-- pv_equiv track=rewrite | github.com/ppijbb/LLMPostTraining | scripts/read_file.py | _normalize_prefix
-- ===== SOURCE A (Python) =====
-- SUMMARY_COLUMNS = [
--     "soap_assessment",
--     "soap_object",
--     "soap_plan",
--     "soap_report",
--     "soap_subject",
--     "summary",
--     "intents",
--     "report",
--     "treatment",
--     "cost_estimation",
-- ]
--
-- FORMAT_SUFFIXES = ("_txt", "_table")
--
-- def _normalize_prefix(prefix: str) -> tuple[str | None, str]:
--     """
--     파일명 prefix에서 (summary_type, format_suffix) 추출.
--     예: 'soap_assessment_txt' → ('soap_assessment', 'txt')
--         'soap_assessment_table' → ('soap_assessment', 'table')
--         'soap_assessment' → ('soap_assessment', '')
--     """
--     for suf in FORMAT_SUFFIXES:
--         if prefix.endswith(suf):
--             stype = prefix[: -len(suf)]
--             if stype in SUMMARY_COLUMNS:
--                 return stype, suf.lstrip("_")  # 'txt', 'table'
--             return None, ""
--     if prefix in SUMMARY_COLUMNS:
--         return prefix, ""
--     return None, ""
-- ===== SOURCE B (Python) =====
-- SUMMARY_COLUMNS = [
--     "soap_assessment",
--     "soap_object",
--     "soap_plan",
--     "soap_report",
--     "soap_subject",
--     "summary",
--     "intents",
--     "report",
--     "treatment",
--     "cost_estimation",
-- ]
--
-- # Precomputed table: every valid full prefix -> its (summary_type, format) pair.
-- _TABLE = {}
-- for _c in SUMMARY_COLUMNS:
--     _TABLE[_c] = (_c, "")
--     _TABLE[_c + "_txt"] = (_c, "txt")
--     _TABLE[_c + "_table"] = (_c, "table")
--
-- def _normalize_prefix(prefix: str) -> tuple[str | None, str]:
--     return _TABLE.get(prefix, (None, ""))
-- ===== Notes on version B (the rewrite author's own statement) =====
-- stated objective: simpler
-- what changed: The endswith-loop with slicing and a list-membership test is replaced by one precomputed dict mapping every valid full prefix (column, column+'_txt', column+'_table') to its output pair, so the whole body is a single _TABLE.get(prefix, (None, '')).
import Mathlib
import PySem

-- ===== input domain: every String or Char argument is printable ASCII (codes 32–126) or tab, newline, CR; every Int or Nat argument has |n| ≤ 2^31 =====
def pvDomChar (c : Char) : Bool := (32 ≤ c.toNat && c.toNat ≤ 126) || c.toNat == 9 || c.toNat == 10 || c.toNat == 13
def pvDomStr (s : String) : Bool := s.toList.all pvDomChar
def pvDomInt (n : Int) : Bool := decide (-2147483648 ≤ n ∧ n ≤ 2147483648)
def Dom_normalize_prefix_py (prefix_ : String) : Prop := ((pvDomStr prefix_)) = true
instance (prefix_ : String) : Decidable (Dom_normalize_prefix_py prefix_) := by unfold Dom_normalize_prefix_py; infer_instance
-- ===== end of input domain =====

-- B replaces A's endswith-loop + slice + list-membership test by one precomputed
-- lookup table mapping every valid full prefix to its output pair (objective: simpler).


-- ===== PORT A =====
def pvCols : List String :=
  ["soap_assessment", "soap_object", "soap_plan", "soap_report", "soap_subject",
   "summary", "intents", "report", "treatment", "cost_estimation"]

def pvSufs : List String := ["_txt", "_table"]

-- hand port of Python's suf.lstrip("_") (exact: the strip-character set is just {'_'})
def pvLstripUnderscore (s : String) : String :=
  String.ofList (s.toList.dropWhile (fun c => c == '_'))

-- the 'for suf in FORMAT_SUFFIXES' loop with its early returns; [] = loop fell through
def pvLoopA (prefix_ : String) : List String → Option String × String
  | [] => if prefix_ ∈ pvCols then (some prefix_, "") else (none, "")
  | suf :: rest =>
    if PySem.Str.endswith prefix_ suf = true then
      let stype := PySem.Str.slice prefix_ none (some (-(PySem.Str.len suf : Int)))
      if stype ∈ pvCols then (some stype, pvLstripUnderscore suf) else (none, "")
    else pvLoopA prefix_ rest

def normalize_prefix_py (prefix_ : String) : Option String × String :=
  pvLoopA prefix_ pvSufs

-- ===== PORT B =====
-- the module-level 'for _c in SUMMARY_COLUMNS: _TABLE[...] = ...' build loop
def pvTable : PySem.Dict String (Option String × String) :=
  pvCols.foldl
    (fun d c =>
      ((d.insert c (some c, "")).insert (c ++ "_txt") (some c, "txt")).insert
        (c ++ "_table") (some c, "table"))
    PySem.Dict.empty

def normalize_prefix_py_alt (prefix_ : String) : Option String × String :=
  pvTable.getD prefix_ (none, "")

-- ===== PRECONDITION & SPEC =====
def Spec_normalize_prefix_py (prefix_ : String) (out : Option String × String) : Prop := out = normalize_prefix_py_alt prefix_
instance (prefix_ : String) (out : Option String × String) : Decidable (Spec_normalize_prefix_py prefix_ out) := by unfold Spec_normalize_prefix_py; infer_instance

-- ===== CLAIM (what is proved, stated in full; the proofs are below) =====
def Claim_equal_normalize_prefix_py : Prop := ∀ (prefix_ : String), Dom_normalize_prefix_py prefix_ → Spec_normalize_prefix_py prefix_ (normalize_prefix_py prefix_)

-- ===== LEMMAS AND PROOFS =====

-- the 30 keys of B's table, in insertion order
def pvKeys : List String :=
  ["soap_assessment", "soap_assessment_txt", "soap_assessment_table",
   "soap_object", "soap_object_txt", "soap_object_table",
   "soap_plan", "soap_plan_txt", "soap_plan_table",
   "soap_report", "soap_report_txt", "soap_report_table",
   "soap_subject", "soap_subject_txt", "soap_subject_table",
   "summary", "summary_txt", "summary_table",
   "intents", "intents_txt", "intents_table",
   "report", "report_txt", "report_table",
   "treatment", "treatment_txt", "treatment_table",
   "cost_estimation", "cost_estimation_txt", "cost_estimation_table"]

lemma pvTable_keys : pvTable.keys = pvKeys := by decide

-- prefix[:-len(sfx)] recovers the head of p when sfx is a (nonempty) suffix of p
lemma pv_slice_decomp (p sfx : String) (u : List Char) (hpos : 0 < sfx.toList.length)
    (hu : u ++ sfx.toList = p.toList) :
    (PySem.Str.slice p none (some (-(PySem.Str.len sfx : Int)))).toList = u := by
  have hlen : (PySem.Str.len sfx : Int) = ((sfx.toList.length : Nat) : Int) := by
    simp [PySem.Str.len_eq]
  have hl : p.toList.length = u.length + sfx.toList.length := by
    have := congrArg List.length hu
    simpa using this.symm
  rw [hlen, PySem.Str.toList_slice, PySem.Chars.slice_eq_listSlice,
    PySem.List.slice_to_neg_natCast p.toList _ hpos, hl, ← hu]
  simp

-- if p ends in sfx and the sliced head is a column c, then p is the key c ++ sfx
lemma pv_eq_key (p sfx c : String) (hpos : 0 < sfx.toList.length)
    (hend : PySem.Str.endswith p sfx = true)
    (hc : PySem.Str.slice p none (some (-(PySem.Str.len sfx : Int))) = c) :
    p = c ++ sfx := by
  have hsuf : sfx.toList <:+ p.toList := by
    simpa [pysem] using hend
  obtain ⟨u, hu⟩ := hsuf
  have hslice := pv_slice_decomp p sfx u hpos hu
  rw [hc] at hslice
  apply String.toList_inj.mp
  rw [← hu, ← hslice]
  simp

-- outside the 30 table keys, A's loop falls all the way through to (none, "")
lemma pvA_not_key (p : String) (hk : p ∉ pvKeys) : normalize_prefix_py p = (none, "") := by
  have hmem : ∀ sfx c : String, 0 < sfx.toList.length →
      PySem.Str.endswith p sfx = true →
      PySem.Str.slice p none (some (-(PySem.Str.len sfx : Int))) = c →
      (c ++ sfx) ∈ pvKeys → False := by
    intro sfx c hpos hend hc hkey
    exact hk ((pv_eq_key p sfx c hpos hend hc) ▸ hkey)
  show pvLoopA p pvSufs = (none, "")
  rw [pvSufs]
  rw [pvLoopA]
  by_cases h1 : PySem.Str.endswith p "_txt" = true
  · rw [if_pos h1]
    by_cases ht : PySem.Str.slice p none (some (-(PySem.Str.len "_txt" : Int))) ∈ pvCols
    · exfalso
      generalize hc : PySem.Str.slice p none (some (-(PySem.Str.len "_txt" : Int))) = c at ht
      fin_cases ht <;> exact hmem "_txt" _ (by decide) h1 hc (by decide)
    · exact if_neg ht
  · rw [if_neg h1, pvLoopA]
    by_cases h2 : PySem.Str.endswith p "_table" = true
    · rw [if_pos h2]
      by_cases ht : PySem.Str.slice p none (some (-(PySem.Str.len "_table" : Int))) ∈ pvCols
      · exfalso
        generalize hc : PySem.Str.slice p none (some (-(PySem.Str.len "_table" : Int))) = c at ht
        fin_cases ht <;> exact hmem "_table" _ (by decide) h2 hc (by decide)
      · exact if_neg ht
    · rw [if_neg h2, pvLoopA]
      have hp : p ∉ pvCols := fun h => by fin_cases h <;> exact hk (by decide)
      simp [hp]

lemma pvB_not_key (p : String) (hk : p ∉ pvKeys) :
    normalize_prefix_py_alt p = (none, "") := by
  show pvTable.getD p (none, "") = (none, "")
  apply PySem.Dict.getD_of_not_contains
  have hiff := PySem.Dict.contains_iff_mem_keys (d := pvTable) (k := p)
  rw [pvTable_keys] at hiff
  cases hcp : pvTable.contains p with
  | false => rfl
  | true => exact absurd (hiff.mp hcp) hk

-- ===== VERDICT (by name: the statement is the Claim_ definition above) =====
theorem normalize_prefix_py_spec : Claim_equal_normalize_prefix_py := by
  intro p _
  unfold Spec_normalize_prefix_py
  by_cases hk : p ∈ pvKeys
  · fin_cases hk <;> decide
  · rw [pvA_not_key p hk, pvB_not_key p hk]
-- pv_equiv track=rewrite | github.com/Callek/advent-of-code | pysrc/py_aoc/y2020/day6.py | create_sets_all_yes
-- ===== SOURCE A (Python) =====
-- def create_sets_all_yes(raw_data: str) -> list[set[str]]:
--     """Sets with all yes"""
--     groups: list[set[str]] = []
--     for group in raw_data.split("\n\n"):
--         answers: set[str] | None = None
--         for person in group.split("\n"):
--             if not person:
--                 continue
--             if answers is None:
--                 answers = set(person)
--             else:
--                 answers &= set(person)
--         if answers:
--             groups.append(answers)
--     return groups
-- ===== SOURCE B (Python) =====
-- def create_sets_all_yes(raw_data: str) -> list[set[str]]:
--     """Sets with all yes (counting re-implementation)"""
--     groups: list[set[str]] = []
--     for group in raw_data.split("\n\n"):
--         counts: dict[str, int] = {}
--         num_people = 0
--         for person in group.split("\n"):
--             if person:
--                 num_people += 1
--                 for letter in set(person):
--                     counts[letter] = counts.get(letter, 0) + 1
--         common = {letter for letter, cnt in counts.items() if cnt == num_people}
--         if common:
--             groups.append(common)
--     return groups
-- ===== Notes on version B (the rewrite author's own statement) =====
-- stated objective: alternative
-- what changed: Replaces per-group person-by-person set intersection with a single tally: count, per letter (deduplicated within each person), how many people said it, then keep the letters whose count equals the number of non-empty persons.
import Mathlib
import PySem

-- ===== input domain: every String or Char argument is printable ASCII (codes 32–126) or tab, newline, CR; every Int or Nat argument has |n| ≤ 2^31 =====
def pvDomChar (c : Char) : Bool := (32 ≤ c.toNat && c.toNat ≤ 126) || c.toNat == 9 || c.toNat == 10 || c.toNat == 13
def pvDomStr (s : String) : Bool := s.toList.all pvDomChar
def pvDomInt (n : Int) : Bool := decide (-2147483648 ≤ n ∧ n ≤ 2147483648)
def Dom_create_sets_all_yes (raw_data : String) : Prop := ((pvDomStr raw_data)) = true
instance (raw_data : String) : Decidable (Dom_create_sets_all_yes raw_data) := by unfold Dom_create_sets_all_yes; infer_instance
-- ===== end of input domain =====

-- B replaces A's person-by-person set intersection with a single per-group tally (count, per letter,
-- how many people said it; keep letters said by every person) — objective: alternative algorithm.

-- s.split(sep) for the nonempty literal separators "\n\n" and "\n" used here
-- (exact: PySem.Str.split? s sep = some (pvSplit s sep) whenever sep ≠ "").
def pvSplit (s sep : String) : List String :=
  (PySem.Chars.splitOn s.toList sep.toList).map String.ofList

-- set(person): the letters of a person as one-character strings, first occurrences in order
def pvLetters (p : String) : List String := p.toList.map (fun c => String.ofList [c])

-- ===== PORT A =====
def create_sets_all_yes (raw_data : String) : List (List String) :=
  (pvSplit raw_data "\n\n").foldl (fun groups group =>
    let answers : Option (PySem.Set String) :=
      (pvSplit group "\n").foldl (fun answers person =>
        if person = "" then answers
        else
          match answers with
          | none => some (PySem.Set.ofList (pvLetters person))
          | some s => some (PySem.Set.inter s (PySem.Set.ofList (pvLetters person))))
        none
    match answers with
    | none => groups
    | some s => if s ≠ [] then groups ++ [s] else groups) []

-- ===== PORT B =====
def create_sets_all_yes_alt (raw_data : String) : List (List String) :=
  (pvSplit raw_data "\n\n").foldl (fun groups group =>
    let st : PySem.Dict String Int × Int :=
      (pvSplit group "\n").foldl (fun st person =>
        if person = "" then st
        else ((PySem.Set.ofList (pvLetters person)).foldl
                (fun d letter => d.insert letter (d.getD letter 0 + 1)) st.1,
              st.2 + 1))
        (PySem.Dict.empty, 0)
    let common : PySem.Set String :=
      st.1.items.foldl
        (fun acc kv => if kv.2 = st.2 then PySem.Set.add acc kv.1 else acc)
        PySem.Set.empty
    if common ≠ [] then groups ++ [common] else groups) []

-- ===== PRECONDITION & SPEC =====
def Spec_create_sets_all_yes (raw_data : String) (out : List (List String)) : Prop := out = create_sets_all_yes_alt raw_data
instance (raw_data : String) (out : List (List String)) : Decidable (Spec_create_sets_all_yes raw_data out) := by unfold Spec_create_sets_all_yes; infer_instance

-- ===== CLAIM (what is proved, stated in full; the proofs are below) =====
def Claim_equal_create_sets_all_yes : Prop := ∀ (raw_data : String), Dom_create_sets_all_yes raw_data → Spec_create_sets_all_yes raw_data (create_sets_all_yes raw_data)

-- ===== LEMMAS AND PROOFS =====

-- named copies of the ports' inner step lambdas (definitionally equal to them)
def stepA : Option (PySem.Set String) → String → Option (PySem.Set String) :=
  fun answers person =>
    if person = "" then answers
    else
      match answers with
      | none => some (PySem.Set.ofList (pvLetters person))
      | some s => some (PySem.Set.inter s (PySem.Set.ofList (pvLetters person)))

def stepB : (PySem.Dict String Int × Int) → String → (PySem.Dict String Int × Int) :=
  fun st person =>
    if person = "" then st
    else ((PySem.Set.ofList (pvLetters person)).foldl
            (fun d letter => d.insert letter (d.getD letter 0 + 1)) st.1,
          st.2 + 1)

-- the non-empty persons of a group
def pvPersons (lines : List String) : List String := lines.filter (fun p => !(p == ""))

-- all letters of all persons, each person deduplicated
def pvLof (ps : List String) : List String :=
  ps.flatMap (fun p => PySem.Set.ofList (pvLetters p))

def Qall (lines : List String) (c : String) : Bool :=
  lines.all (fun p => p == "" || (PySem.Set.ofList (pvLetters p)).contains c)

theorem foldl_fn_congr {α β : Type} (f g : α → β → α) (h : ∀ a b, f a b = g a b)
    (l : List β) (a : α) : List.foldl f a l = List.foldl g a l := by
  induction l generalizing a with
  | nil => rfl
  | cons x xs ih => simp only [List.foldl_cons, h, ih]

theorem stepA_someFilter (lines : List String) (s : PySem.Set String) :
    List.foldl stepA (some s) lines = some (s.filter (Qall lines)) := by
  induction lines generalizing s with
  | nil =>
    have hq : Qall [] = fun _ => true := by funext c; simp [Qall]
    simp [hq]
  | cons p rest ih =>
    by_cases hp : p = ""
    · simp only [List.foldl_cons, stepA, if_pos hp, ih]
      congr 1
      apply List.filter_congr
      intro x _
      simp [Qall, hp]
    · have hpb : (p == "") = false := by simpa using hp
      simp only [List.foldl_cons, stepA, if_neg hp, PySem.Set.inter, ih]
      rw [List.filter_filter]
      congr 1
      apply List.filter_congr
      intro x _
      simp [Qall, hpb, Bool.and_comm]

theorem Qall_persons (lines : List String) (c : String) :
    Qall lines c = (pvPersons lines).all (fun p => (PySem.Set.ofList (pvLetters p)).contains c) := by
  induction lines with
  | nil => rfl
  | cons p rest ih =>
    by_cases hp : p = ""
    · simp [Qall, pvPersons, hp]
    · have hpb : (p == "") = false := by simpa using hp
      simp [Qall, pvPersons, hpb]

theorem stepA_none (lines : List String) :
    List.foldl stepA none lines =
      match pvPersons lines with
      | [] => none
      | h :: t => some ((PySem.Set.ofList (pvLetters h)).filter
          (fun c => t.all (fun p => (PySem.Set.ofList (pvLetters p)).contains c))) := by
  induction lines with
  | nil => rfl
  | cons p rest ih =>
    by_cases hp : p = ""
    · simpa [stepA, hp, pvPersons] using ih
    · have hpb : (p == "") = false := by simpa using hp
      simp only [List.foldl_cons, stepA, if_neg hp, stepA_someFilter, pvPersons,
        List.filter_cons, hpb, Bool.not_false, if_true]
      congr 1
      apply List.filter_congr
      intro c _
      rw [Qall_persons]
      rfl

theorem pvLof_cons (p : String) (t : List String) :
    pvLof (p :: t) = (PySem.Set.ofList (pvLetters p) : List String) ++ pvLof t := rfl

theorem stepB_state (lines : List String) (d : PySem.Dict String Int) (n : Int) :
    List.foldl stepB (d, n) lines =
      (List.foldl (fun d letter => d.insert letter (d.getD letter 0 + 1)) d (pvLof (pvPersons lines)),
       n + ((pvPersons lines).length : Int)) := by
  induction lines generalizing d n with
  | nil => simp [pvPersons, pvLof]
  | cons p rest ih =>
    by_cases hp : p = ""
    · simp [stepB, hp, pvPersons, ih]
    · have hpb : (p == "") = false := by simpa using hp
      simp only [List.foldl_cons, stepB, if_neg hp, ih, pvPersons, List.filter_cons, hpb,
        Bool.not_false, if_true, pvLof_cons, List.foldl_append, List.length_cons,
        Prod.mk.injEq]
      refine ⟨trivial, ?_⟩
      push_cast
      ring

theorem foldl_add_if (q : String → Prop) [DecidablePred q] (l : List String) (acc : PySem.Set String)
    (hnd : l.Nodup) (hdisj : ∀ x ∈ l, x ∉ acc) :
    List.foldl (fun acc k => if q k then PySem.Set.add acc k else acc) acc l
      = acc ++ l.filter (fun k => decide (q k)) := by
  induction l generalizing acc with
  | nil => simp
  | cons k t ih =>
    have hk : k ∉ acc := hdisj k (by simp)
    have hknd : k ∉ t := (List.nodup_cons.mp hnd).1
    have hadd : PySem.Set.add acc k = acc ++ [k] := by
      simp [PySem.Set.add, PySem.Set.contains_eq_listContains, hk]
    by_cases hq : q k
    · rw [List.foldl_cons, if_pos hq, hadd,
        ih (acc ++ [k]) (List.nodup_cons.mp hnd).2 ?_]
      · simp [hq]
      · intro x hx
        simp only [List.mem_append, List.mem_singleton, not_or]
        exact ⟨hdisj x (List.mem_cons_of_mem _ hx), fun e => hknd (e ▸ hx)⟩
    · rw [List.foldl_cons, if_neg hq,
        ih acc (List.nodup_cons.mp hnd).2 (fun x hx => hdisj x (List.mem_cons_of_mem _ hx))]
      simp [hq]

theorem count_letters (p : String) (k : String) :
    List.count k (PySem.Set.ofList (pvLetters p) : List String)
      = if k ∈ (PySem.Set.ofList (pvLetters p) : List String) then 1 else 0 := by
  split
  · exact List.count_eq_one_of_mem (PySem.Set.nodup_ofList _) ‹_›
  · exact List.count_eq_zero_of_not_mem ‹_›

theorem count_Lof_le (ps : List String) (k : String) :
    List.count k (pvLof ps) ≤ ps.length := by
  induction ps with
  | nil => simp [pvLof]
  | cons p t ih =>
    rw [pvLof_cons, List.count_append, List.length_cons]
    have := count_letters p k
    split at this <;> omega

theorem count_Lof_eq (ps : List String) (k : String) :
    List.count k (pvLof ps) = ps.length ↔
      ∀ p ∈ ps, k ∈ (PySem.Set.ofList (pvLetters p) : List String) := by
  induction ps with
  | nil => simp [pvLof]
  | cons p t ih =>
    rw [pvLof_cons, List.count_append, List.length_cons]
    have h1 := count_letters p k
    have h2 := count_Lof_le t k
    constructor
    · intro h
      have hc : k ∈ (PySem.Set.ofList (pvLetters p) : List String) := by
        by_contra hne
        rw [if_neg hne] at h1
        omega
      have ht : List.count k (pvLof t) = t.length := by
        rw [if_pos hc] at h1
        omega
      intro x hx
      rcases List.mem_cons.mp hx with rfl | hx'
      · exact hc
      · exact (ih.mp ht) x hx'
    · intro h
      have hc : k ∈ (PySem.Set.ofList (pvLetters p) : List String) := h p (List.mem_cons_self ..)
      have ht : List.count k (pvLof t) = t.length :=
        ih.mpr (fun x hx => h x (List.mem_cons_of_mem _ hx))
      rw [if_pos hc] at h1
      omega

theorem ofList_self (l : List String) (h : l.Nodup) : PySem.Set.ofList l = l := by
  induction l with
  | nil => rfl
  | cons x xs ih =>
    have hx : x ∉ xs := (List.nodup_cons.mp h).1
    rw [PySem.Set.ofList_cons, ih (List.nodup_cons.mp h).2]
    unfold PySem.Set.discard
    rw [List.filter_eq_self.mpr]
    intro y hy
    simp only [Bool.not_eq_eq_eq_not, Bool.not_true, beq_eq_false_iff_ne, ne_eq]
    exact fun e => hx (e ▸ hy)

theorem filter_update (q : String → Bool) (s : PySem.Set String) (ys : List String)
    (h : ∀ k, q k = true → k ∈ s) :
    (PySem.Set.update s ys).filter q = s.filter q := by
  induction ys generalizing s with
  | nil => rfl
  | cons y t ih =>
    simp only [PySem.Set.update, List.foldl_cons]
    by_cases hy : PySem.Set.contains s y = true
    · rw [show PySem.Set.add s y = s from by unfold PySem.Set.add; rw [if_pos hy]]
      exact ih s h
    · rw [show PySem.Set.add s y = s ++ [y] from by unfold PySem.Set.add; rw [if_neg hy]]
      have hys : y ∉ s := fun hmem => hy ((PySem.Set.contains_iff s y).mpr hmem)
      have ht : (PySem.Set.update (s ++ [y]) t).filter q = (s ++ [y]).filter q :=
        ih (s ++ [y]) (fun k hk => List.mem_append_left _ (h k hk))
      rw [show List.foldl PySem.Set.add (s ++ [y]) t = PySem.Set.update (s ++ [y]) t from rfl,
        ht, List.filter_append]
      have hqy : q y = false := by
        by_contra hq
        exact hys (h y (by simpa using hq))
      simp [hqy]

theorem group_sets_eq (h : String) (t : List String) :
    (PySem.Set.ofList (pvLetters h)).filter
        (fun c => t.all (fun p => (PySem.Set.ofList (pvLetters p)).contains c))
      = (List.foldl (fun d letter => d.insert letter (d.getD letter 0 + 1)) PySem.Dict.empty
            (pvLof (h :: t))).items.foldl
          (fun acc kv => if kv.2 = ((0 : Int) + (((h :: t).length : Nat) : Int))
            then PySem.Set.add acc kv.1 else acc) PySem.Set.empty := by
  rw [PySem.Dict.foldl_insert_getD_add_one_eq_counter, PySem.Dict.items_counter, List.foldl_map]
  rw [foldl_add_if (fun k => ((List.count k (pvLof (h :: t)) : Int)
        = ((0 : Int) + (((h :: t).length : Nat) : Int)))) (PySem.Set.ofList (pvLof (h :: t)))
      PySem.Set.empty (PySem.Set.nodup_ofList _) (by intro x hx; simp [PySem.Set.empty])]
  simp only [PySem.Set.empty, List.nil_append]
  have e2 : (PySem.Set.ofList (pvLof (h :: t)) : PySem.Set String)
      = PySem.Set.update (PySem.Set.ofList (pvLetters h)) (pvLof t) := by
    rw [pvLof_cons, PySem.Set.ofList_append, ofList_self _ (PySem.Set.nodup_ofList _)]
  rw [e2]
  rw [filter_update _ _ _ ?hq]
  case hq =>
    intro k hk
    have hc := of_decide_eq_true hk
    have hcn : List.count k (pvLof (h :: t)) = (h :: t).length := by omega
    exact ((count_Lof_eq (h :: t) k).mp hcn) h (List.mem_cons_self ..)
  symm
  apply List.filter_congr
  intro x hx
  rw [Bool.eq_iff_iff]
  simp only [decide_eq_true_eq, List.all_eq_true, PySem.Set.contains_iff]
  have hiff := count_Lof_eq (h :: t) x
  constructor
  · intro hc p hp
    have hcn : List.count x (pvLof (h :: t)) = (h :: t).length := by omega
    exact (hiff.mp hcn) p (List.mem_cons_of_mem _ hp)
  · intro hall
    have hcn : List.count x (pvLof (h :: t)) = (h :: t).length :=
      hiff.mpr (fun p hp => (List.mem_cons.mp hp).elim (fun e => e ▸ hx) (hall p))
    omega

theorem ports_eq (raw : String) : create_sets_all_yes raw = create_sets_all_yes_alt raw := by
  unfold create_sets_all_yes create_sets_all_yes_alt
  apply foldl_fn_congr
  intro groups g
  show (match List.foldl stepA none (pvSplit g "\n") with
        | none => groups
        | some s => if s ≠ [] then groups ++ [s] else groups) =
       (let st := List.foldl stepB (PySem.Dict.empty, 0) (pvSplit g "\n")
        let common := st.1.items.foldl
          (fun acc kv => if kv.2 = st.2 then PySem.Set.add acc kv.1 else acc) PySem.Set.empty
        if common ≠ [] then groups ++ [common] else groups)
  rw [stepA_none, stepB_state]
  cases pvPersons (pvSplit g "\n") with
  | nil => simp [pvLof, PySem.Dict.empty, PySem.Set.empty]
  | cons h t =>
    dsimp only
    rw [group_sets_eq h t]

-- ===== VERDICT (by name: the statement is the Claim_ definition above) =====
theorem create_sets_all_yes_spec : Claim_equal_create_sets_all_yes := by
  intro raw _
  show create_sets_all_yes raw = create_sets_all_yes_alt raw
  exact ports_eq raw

★ ★ ★ ★ ★ ★ ★

◆ **WORK REQUEST**
Could you return exactly the lines above from the line with "have hys : y" to the line with "then PySem.Set.add acc kv.1 else acc) PySem.Set.empty := by", both included, and nothing else?

◆ **SOLUTION FOR THIS TASK**
      have hys : y ∉ s := fun hmem => hy ((PySem.Set.contains_iff s y).mpr hmem)
      have ht : (PySem.Set.update (s ++ [y]) t).filter q = (s ++ [y]).filter q :=
        ih (s ++ [y]) (fun k hk => List.mem_append_left _ (h k hk))
      rw [show List.foldl PySem.Set.add (s ++ [y]) t = PySem.Set.update (s ++ [y]) t from rfl,
        ht, List.filter_append]
      have hqy : q y = false := by
        by_contra hq
        exact hys (h y (by simpa using hq))
      simp [hqy]

theorem group_sets_eq (h : String) (t : List String) :
    (PySem.Set.ofList (pvLetters h)).filter
        (fun c => t.all (fun p => (PySem.Set.ofList (pvLetters p)).contains c))
      = (List.foldl (fun d letter => d.insert letter (d.getD letter 0 + 1)) PySem.Dict.empty
            (pvLof (h :: t))).items.foldl
          (fun acc kv => if kv.2 = ((0 : Int) + (((h :: t).length : Nat) : Int))
            then PySem.Set.add acc kv.1 else acc) PySem.Set.empty := by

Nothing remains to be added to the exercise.